→ Exercise data:
-- the main loop correspondence
lemma pvMain (items : List (List Int)) :
    ∀ (hs : List Int) (P : Int × Int × Int → Bool) (dq : List (Int × Int × Int))
      (heap : List (Int × Int)) (used : List Bool) (ans : List Int),
      hs.Pairwise (· ≤ ·) →
      (∀ h ∈ hs, ∀ t, P t = true → h - t.1 ≥ 100) →
      dq = (pvTriS items).filter (fun t => !P t) →
      heap.Perm (((pvTriS items).filter (fun t => P t && pvAvail used t)).map pvNeg) →
      (∀ t ∈ pvTriS items, pvAvail used t = false → P t = true) →
      used.length = items.length →
      (hs.foldl pvStepA (dq, heap, ans)).2.2 = (hs.foldl (pvStepB items) (used, ans)).2 := by
  intro hs
  induction hs with
  | nil => intro P dq heap used ans _ _ _ _ _ _; rfl
  | cons h hs ih =>
    intro P dq heap used ans hpw hmono hdq hheap hinv5 hlen
    rcases List.pairwise_cons.mp hpw with ⟨hhle, hpw'⟩
    simp only [List.foldl_cons]
    have htpc : (pvTriS items).Pairwise (fun a b => a.1 ≤ b.1) := pvTriS_pairwise_cost items
    have hPaff : ∀ t ∈ pvTriS items, P t = true → pvAff h t = true := by
      intro t _ hPt
      simp only [pvAff, decide_eq_true_eq]
      exact hmono h List.mem_cons_self t hPt
    have hspan := span_filter (pvAff h) (fun a b : Int × Int × Int => a.1 ≤ b.1)
        (by intro a b hab hpb; simp only [pvAff, decide_eq_true_eq] at *; omega) dq
        (hdq ▸ htpc.filter _)
    have hdq' : dq.dropWhile (pvAff h) = (pvTriS items).filter (fun t => !pvAff h t) := by
      rw [hspan.2, hdq, List.filter_filter]
      refine List.filter_congr ?_
      intro t htm
      cases hPt : P t
      · simp
      · simp [hPaff t htm hPt]
    have hseg : dq.takeWhile (pvAff h) = (pvTriS items).filter (fun t => pvAff h t && !P t) := by
      rw [hspan.1, hdq, List.filter_filter]
    have e1 : ((pvTriS items).filter (fun t => pvAff h t && pvAvail used t)).filter P
        = (pvTriS items).filter (fun t => P t && pvAvail used t) := by
      rw [List.filter_filter]
      refine List.filter_congr ?_
      intro t htm
      cases hPt : P t
      · simp
      · simp [hPaff t htm hPt]
    have e2 : ((pvTriS items).filter (fun t => pvAff h t && pvAvail used t)).filter (fun t => !P t)
        = (pvTriS items).filter (fun t => pvAff h t && !P t) := by
      rw [List.filter_filter]
      refine List.filter_congr ?_
      intro t htm
      cases hPt : P t
      · have hav : pvAvail used t = true := by
          cases hav : pvAvail used t
          · exact absurd (hinv5 t htm hav) (by simp [hPt])
          · rfl
        simp [hav]
      · simp
    have hX : (heap ++ (dq.takeWhile (pvAff h)).map pvNeg).Perm
        (((pvTriS items).filter (fun t => pvAff h t && pvAvail used t)).map pvNeg) := by
      refine (hheap.append (show ((dq.takeWhile (pvAff h)).map pvNeg).Perm
        (((pvTriS items).filter (fun t => pvAff h t && !P t)).map pvNeg) by rw [hseg])).trans ?_
      rw [← e1, ← e2, ← List.map_append]
      exact (List.filter_append_perm P _).map pvNeg
    have hLB : ((PySem.List.enumerate items).filter (pvCondB used h)).map pvKey
        = ((pvTri items).filter (fun t => pvAff h t && pvAvail used t)).map pvNeg := by
      unfold pvTri
      rw [List.filter_map, List.map_map]
      have hpred : ∀ p ∈ PySem.List.enumerate items, pvCondB used h p =
          ((fun t => pvAff h t && pvAvail used t) ∘ (fun p : Int × List Int =>
            (PySem.List.pyGetD p.2 1 0, PySem.List.pyGetD p.2 0 0, p.1 + 1))) p := by
        intro p _
        simp only [Function.comp, pvCondB, pvAff, pvAvail]
        rw [show p.1 + 1 - 1 = p.1 by omega]
        exact Bool.and_comm _ _
      rw [List.filter_congr hpred]
      rfl
    have hXLB : (((pvTriS items).filter (fun t => pvAff h t && pvAvail used t)).map pvNeg).Perm
        (((PySem.List.enumerate items).filter (pvCondB used h)).map pvKey) := by
      rw [hLB]
      exact ((pvTriS_perm items).filter _).map pvNeg
    have hminB : PySem.List.min2? (heap ++ (dq.takeWhile (pvAff h)).map pvNeg)
          (fun p => p.1) (fun p => p.2)
        = PySem.List.min2? (((PySem.List.enumerate items).filter (pvCondB used h)).map pvKey)
          (fun p => p.1) (fun p => p.2) :=
      pvMin2_perm _ _ (hX.trans hXLB)
    have hscan : pvScan items used h =
        match PySem.List.min2? (heap ++ (dq.takeWhile (pvAff h)).map pvNeg)
            (fun p => p.1) (fun p => p.2) with
        | none => (-1, 0)
        | some m => (m.2 - 1, -m.1) := by
      rw [pvScan_spec]
      rw [show (fun p : Int × List Int =>
          !PySem.List.pyGetD used p.1 false
            && decide (h - PySem.List.pyGetD p.2 1 0 ≥ 100)) = pvCondB used h from rfl]
      rw [show (fun p : Int × List Int =>
          (-PySem.List.pyGetD p.2 0 0, p.1 + 1)) = pvKey from rfl]
      rw [← hminB]
    have hstepA : pvStepA (dq, heap, ans) h =
        (match PySem.List.min2? (heap ++ (dq.takeWhile (pvAff h)).map pvNeg)
            (fun p => p.1) (fun p => p.2) with
         | none => (dq.dropWhile (pvAff h), heap ++ (dq.takeWhile (pvAff h)).map pvNeg, ans)
         | some m => (dq.dropWhile (pvAff h),
             (heap ++ (dq.takeWhile (pvAff h)).map pvNeg).erase m, ans ++ [m.2])) := by
      simp only [pvStepA, pvPush_eq]
    have hmono' : ∀ h' ∈ hs, ∀ t, pvAff h t = true → h' - t.1 ≥ 100 := by
      intro h' hh' t haff
      simp only [pvAff, decide_eq_true_eq] at haff
      have := hhle h' hh'
      omega
    cases hm : PySem.List.min2? (heap ++ (dq.takeWhile (pvAff h)).map pvNeg)
        (fun p => p.1) (fun p => p.2) with
    | none =>
      rw [hstepA, hm]
      rw [show pvStepB items (used, ans) h = (used, ans) by
        unfold pvStepB
        rw [hscan, hm]
        simp]
      exact ih (pvAff h) _ _ used ans hpw' hmono' hdq' hX
        (fun t htm hav => hPaff t htm (hinv5 t htm hav)) hlen
    | some m =>
      have hmem : m ∈ heap ++ (dq.takeWhile (pvAff h)).map pvNeg := (pvMin2_spec _ m hm).1
      have hmX : m ∈ ((pvTriS items).filter (fun t => pvAff h t && pvAvail used t)).map pvNeg :=
        hX.subset hmem
      rcases List.mem_map.mp hmX with ⟨u, hu, hum⟩
      have huT : u ∈ pvTriS items := List.mem_of_mem_filter hu
      have huaff : pvAff h u = true := by
        have := (List.mem_filter.mp hu).2
        simp only [Bool.and_eq_true] at this
        exact this.1
      rcases pvTri_mem items u ((pvTriS_perm items).subset huT) with ⟨k, hk, hidx⟩
      have hm2 : m.2 = ((k : Nat) : Int) + 1 := by rw [← hum]; exact hidx
      have hnodupX : ((((pvTriS items).filter
          (fun t => pvAff h t && pvAvail used t)).map pvNeg).map Prod.snd).Nodup := by
        rw [List.map_map]
        exact List.Nodup.sublist (List.Sublist.map _ List.filter_sublist)
          (pvTriS_idx_nodup items)
      have heraseX : (((pvTriS items).filter
            (fun t => pvAff h t && pvAvail used t)).map pvNeg).erase m
          = (((pvTriS items).filter (fun t => pvAff h t && pvAvail used t)).map pvNeg).filter
              (fun y => decide (y.2 ≠ m.2)) :=
        erase_eq_filter_of_nodup_snd _ m hnodupX hmX
      have hm21 : m.2 - 1 = ((k : Nat) : Int) := by omega
      have havail : ∀ t ∈ pvTriS items,
          pvAvail (PySem.List.pySetD used ((k : Nat) : Int) true) t
            = (pvAvail used t && decide (t.2.2 ≠ m.2)) := by
        intro t htm
        rcases pvTri_mem items t ((pvTriS_perm items).subset htm) with ⟨k', hk', hidx'⟩
        unfold pvAvail
        rw [hidx', show ((k' : Nat) : Int) + 1 - 1 = ((k' : Nat) : Int) by omega]
        rw [PySem.List.pyGetD_pySetD_natCast used k k' true false (by omega)]
        by_cases hkk : k' = k
        · subst hkk
          rw [if_pos rfl]
          simp [hm2]
        · rw [if_neg hkk]
          have hne2 : ((k' : Nat) : Int) + 1 ≠ m.2 := by omega
          simp [hne2]
      have hheapnew : (((heap ++ (dq.takeWhile (pvAff h)).map pvNeg).erase m)).Perm
          (((pvTriS items).filter (fun t =>
            pvAff h t && pvAvail (PySem.List.pySetD used ((k : Nat) : Int) true) t)).map pvNeg) := by
        refine (List.Perm.erase m hX).trans ?_
        rw [heraseX, List.filter_map, List.filter_filter]
        rw [List.filter_congr (q := fun t =>
          pvAff h t && pvAvail (PySem.List.pySetD used ((k : Nat) : Int) true) t) ?_]
        intro t htm
        show (decide ((pvNeg t).2 ≠ m.2) && (pvAff h t && pvAvail used t))
          = (pvAff h t && pvAvail (PySem.List.pySetD used ((k : Nat) : Int) true) t)
        rw [havail t htm]
        show (decide (t.2.2 ≠ m.2) && (pvAff h t && pvAvail used t))
          = (pvAff h t && (pvAvail used t && decide (t.2.2 ≠ m.2)))
        cases pvAff h t <;> cases pvAvail used t <;> cases decide (t.2.2 ≠ m.2) <;> rfl
      have hinv5new : ∀ t ∈ pvTriS items,
          pvAvail (PySem.List.pySetD used ((k : Nat) : Int) true) t = false →
            pvAff h t = true := by
        intro t htm hav
        rw [havail t htm] at hav
        cases hav1 : pvAvail used t with
        | false => exact hPaff t htm (hinv5 t htm hav1)
        | true =>
          rw [hav1] at hav
          have ht2 : t.2.2 = m.2 := by
            by_contra hne
            simp [hne] at hav
          have htu : t = u :=
            List.inj_on_of_nodup_map (pvTriS_idx_nodup items) htm huT
              (by rw [ht2, ← hum]; rfl)
          rw [htu]; exact huaff
      have hlennew : (PySem.List.pySetD used ((k : Nat) : Int) true).length = items.length := by
        rw [PySem.List.length_pySetD]; exact hlen
      rw [hstepA, hm]
      rw [show pvStepB items (used, ans) h =
          (PySem.List.pySetD used ((k : Nat) : Int) true, ans ++ [m.2]) by
        unfold pvStepB
        rw [hscan, hm]
        rw [if_pos (show m.2 - 1 ≠ -1 by omega)]
        show (PySem.List.pySetD used (m.2 - 1) true, ans ++ [m.2 - 1 + 1])
          = (PySem.List.pySetD used ((k : Nat) : Int) true, ans ++ [m.2])
        rw [hm21, show ((k : Nat) : Int) + 1 = m.2 by omega]]
      exact ih (pvAff h) _ _ _ _ hpw' hmono' hdq' hheapnew hinv5new hlennew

→ Activity: Go back to the listing above. Copy word for word the lines from the one with "(by intro a" through the one with "have hX : (heap", and nothing more.

→ Result of this task:
        (by intro a b hab hpb; simp only [pvAff, decide_eq_true_eq] at *; omega) dq
        (hdq ▸ htpc.filter _)
    have hdq' : dq.dropWhile (pvAff h) = (pvTriS items).filter (fun t => !pvAff h t) := by
      rw [hspan.2, hdq, List.filter_filter]
      refine List.filter_congr ?_
      intro t htm
      cases hPt : P t
      · simp
      · simp [hPaff t htm hPt]
    have hseg : dq.takeWhile (pvAff h) = (pvTriS items).filter (fun t => pvAff h t && !P t) := by
      rw [hspan.1, hdq, List.filter_filter]
    have e1 : ((pvTriS items).filter (fun t => pvAff h t && pvAvail used t)).filter P
        = (pvTriS items).filter (fun t => P t && pvAvail used t) := by
      rw [List.filter_filter]
      refine List.filter_congr ?_
      intro t htm
      cases hPt : P t
      · simp
      · simp [hPaff t htm hPt]
    have e2 : ((pvTriS items).filter (fun t => pvAff h t && pvAvail used t)).filter (fun t => !P t)
        = (pvTriS items).filter (fun t => pvAff h t && !P t) := by
      rw [List.filter_filter]
      refine List.filter_congr ?_
      intro t htm
      cases hPt : P t
      · have hav : pvAvail used t = true := by
          cases hav : pvAvail used t
          · exact absurd (hinv5 t htm hav) (by simp [hPt])
          · rfl
        simp [hav]
      · simp
    have hX : (heap ++ (dq.takeWhile (pvAff h)).map pvNeg).Perm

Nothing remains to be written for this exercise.